*Listed entries*
-- pv_equiv track=rewrite | github.com/AdityaSinghh7/TakeBridge-S3 | mcp_agent/knowledge/search.py | _provider_matches
-- ===== SOURCE A (Python) =====
-- PROVIDER_FAMILIES = {
--     "google": {"google", "googledocs", "googlesheets", "googleslides", "googledrive", "gmail"},
--     "gmail": {"gmail"},
--     "slack": {"slack"},
--     "github": {"github"},
--     "microsoft": {"microsoft"},
--     "composio": {"composio"},
-- }
--
-- def _provider_matches(query_lower: str, tool_provider: str) -> tuple[bool, bool]:
--     """Determine whether the query mentions a provider family and if the tool matches it.
--
--     Returns:
--         (matches_family, family_mentioned)
--     """
--     mentioned_families = [fam for fam in PROVIDER_FAMILIES if fam in query_lower]
--     if not mentioned_families:
--         return True, False
--
--     provider_norm = tool_provider.lower()
--     for fam in mentioned_families:
--         if provider_norm in PROVIDER_FAMILIES[fam]:
--             return True, True
--     return False, True
-- ===== SOURCE B (Python) =====
-- # B: inverted index (provider -> families). Instead of scanning each mentioned
-- # family's provider set, B looks the normalized provider up ONCE in a
-- # precomputed reverse map and then only asks which of its candidate families
-- # the query mentions.
--
-- _FAMILY_NAMES = ("google", "gmail", "slack", "github", "microsoft", "composio")
--
-- _PROVIDER_TO_FAMILIES = {
--     "google": ("google",),
--     "googledocs": ("google",),
--     "googlesheets": ("google",),
--     "googleslides": ("google",),
--     "googledrive": ("google",),
--     "gmail": ("google", "gmail"),
--     "slack": ("slack",),
--     "github": ("github",),
--     "microsoft": ("microsoft",),
--     "composio": ("composio",),
-- }
--
-- def _provider_matches(query_lower: str, tool_provider: str) -> tuple[bool, bool]:
--     if not any(f in query_lower for f in _FAMILY_NAMES):
--         return True, False
--     fams = _PROVIDER_TO_FAMILIES.get(tool_provider.lower(), ())
--     return any(f in query_lower for f in fams), True
-- ===== Notes on version B (the rewrite author's own statement) =====
-- stated objective: alternative
-- what changed: B replaces A's forward scan (collect mentioned families, then test the provider against each family's provider set) with a precomputed inverted index provider->families: one dict lookup by the normalized provider yields its candidate families, and B only checks whether the query mentions one of those.
import Mathlib
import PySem

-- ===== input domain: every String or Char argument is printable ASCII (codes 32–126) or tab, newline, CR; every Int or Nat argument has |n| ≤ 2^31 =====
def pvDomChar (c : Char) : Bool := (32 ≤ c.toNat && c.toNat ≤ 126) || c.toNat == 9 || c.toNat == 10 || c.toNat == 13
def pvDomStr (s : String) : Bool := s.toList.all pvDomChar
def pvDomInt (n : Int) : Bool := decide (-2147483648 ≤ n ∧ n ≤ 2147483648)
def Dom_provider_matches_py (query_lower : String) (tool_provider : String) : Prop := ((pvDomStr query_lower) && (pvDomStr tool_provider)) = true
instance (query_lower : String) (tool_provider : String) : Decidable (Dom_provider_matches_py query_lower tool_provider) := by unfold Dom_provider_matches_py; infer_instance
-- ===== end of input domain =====

-- B replaces A's forward scan (mentioned families, then a set-membership test per family)
-- with a precomputed inverted index provider -> families; objective: alternative algorithm.

-- ===== PORT A =====
-- PROVIDER_FAMILIES as an insertion-ordered association list (dict of sets)
def providerFamilies : PySem.Dict String (List String) :=
  PySem.Dict.ofList
  [("google", ["google", "googledocs", "googlesheets", "googleslides", "googledrive", "gmail"]),
   ("gmail", ["gmail"]),
   ("slack", ["slack"]),
   ("github", ["github"]),
   ("microsoft", ["microsoft"]),
   ("composio", ["composio"])]

-- the 'for fam in mentioned_families' loop of A
def pvALoop (provider_norm : String) : List String → Bool × Bool
  | [] => (false, true)
  | fam :: rest =>
      if (PySem.Dict.getD providerFamilies fam []).contains provider_norm then (true, true)
      else pvALoop provider_norm rest

def provider_matches_py (query_lower : String) (tool_provider : String) : Bool × Bool :=
  let mentioned_families :=
    providerFamilies.keys.filter (fun fam => PySem.Str.isIn fam query_lower)
  if mentioned_families = [] then (true, false)
  else
    let provider_norm := PySem.Str.lower tool_provider
    pvALoop provider_norm mentioned_families

-- ===== PORT B =====
-- Source B's _FAMILY_NAMES
def familyNames : List String :=
  ["google", "gmail", "slack", "github", "microsoft", "composio"]

-- Source B's precomputed inverted index _PROVIDER_TO_FAMILIES
def providerToFamilies : PySem.Dict String (List String) :=
  PySem.Dict.ofList
  [("google", ["google"]),
   ("googledocs", ["google"]),
   ("googlesheets", ["google"]),
   ("googleslides", ["google"]),
   ("googledrive", ["google"]),
   ("gmail", ["google", "gmail"]),
   ("slack", ["slack"]),
   ("github", ["github"]),
   ("microsoft", ["microsoft"]),
   ("composio", ["composio"])]

def provider_matches_py_alt (query_lower : String) (tool_provider : String) : Bool × Bool :=
  if !(familyNames.any (fun f => PySem.Str.isIn f query_lower)) then (true, false)
  else
    let fams := PySem.Dict.getD providerToFamilies (PySem.Str.lower tool_provider) []
    (fams.any (fun f => PySem.Str.isIn f query_lower), true)

-- ===== PRECONDITION & SPEC =====
def Spec_provider_matches_py (query_lower : String) (tool_provider : String) (out : Bool × Bool) : Prop := out = provider_matches_py_alt query_lower tool_provider
instance (query_lower : String) (tool_provider : String) (out : Bool × Bool) : Decidable (Spec_provider_matches_py query_lower tool_provider out) := by unfold Spec_provider_matches_py; infer_instance

-- ===== CLAIM (what is proved, stated in full; the proofs are below) =====
def Claim_equal_provider_matches_py : Prop := ∀ (query_lower : String) (tool_provider : String), Dom_provider_matches_py query_lower tool_provider → Spec_provider_matches_py query_lower tool_provider (provider_matches_py query_lower tool_provider)

-- ===== LEMMAS AND PROOFS =====

-- A's 'for fam in mentioned_families' loop returns true iff some mentioned family's set contains provider_norm
theorem pvALoop_eq (pn : String) (l : List String) :
    pvALoop pn l
      = (l.any (fun fam => (PySem.Dict.getD providerFamilies fam []).contains pn), true) := by
  induction l with
  | nil => rfl
  | cons a t ih =>
      simp only [pvALoop, ih, List.any_cons]
      split_ifs with h <;> simp at h ⊢ <;> tauto

-- the keys of A's literal dict are exactly Source B's _FAMILY_NAMES
theorem pv_keys_eq : providerFamilies.keys = familyNames := rfl

-- literal lookups in both dicts, one equation per key
theorem pv_pf_google : PySem.Dict.getD providerFamilies "google" [] = ["google", "googledocs", "googlesheets", "googleslides", "googledrive", "gmail"] := rfl
theorem pv_pf_gmail : PySem.Dict.getD providerFamilies "gmail" [] = ["gmail"] := rfl
theorem pv_pf_slack : PySem.Dict.getD providerFamilies "slack" [] = ["slack"] := rfl
theorem pv_pf_github : PySem.Dict.getD providerFamilies "github" [] = ["github"] := rfl
theorem pv_pf_microsoft : PySem.Dict.getD providerFamilies "microsoft" [] = ["microsoft"] := rfl
theorem pv_pf_composio : PySem.Dict.getD providerFamilies "composio" [] = ["composio"] := rfl
theorem pv_inv_google : PySem.Dict.getD providerToFamilies "google" [] = ["google"] := rfl
theorem pv_inv_googledocs : PySem.Dict.getD providerToFamilies "googledocs" [] = ["google"] := rfl
theorem pv_inv_googlesheets : PySem.Dict.getD providerToFamilies "googlesheets" [] = ["google"] := rfl
theorem pv_inv_googleslides : PySem.Dict.getD providerToFamilies "googleslides" [] = ["google"] := rfl
theorem pv_inv_googledrive : PySem.Dict.getD providerToFamilies "googledrive" [] = ["google"] := rfl
theorem pv_inv_gmail : PySem.Dict.getD providerToFamilies "gmail" [] = ["google", "gmail"] := rfl
theorem pv_inv_slack : PySem.Dict.getD providerToFamilies "slack" [] = ["slack"] := rfl
theorem pv_inv_github : PySem.Dict.getD providerToFamilies "github" [] = ["github"] := rfl
theorem pv_inv_microsoft : PySem.Dict.getD providerToFamilies "microsoft" [] = ["microsoft"] := rfl
theorem pv_inv_composio : PySem.Dict.getD providerToFamilies "composio" [] = ["composio"] := rfl

-- a provider outside the ten indexed ones has no candidate families
theorem pv_not_contains (pn : String)
    (h : pn ∉ (["google", "googledocs", "googlesheets", "googleslides",
      "googledrive", "gmail", "slack", "github", "microsoft", "composio"] : List String)) :
    PySem.Dict.getD providerToFamilies pn [] = [] := by
  apply PySem.Dict.getD_of_not_contains
  rw [← Bool.not_eq_true, PySem.Dict.contains_iff_mem_keys,
    show providerToFamilies.keys = ["google", "googledocs", "googlesheets", "googleslides",
      "googledrive", "gmail", "slack", "github", "microsoft", "composio"] from rfl]
  exact h

-- core correctness of the inverted index: scanning the mentioned families for pn
-- equals scanning pn's candidate-family list for a mention
theorem pv_inverted_eq (pn q : String) :
    ((familyNames.filter (fun fam => PySem.Str.isIn fam q)).any
        (fun fam => (PySem.Dict.getD providerFamilies fam []).contains pn))
      = (PySem.Dict.getD providerToFamilies pn []).any (fun f => PySem.Str.isIn f q) := by
  rw [List.any_filter]
  by_cases hmem : pn ∈ (["google", "googledocs", "googlesheets", "googleslides",
      "googledrive", "gmail", "slack", "github", "microsoft", "composio"] : List String)
  · simp only [List.mem_cons, List.not_mem_nil, or_false] at hmem
    rcases hmem with h|h|h|h|h|h|h|h|h|h <;> subst h <;>
      simp [familyNames, pv_pf_google, pv_pf_gmail, pv_pf_slack, pv_pf_github,
        pv_pf_microsoft, pv_pf_composio, pv_inv_google, pv_inv_googledocs, pv_inv_googlesheets,
        pv_inv_googleslides, pv_inv_googledrive, pv_inv_gmail, pv_inv_slack, pv_inv_github,
        pv_inv_microsoft, pv_inv_composio]
  · rw [pv_not_contains pn hmem]
    simp only [List.mem_cons, List.not_mem_nil, or_false, not_or] at hmem
    obtain ⟨h1,h2,h3,h4,h5,h6,h7,h8,h9,h10⟩ := hmem
    simp [familyNames, pv_pf_google, pv_pf_gmail, pv_pf_slack, pv_pf_github,
      pv_pf_microsoft, pv_pf_composio, h1, h2, h3, h4, h5, h6, h7, h8, h9, h10]

-- ===== VERDICT (by name: the statement is the Claim_ definition above) =====
theorem provider_matches_py_spec : Claim_equal_provider_matches_py := by
  intro q tp _
  unfold Spec_provider_matches_py provider_matches_py provider_matches_py_alt
  simp only [pvALoop_eq, pv_keys_eq]
  by_cases hM : (familyNames.any fun f => PySem.Str.isIn f q) = true
  · have hne : familyNames.filter (fun fam => PySem.Str.isIn fam q) ≠ [] := by
      simp only [List.any_eq_true] at hM
      obtain ⟨f, hf, hin⟩ := hM
      simp only [ne_eq, List.filter_eq_nil_iff]
      intro hall
      exact absurd hin (by simpa using hall f hf)
    rw [if_neg hne, hM]
    simp only [Bool.not_true, Bool.false_eq_true, if_false]
    exact Prod.ext (pv_inverted_eq (PySem.Str.lower tp) q) rfl
  · rw [Bool.not_eq_true] at hM
    have hnil : familyNames.filter (fun fam => PySem.Str.isIn fam q) = [] := by
      rw [List.any_eq_false] at hM
      simp only [List.filter_eq_nil_iff]
      intro f hf
      simpa using hM f hf
    rw [if_pos hnil, hM]
    rfl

*Try it*
Your task is to return each line of the data above that contains the string "candidate".

*Your response*
-- # precomputed reverse map and then only asks which of its candidate families
-- what changed: B replaces A's forward scan (collect mentioned families, then test the provider against each family's provider set) with a precomputed inverted index provider->families: one dict lookup by the normalized provider yields its candidate families, and B only checks whether the query mentions one of those.
-- a provider outside the ten indexed ones has no candidate families
-- equals scanning pn's candidate-family list for a mention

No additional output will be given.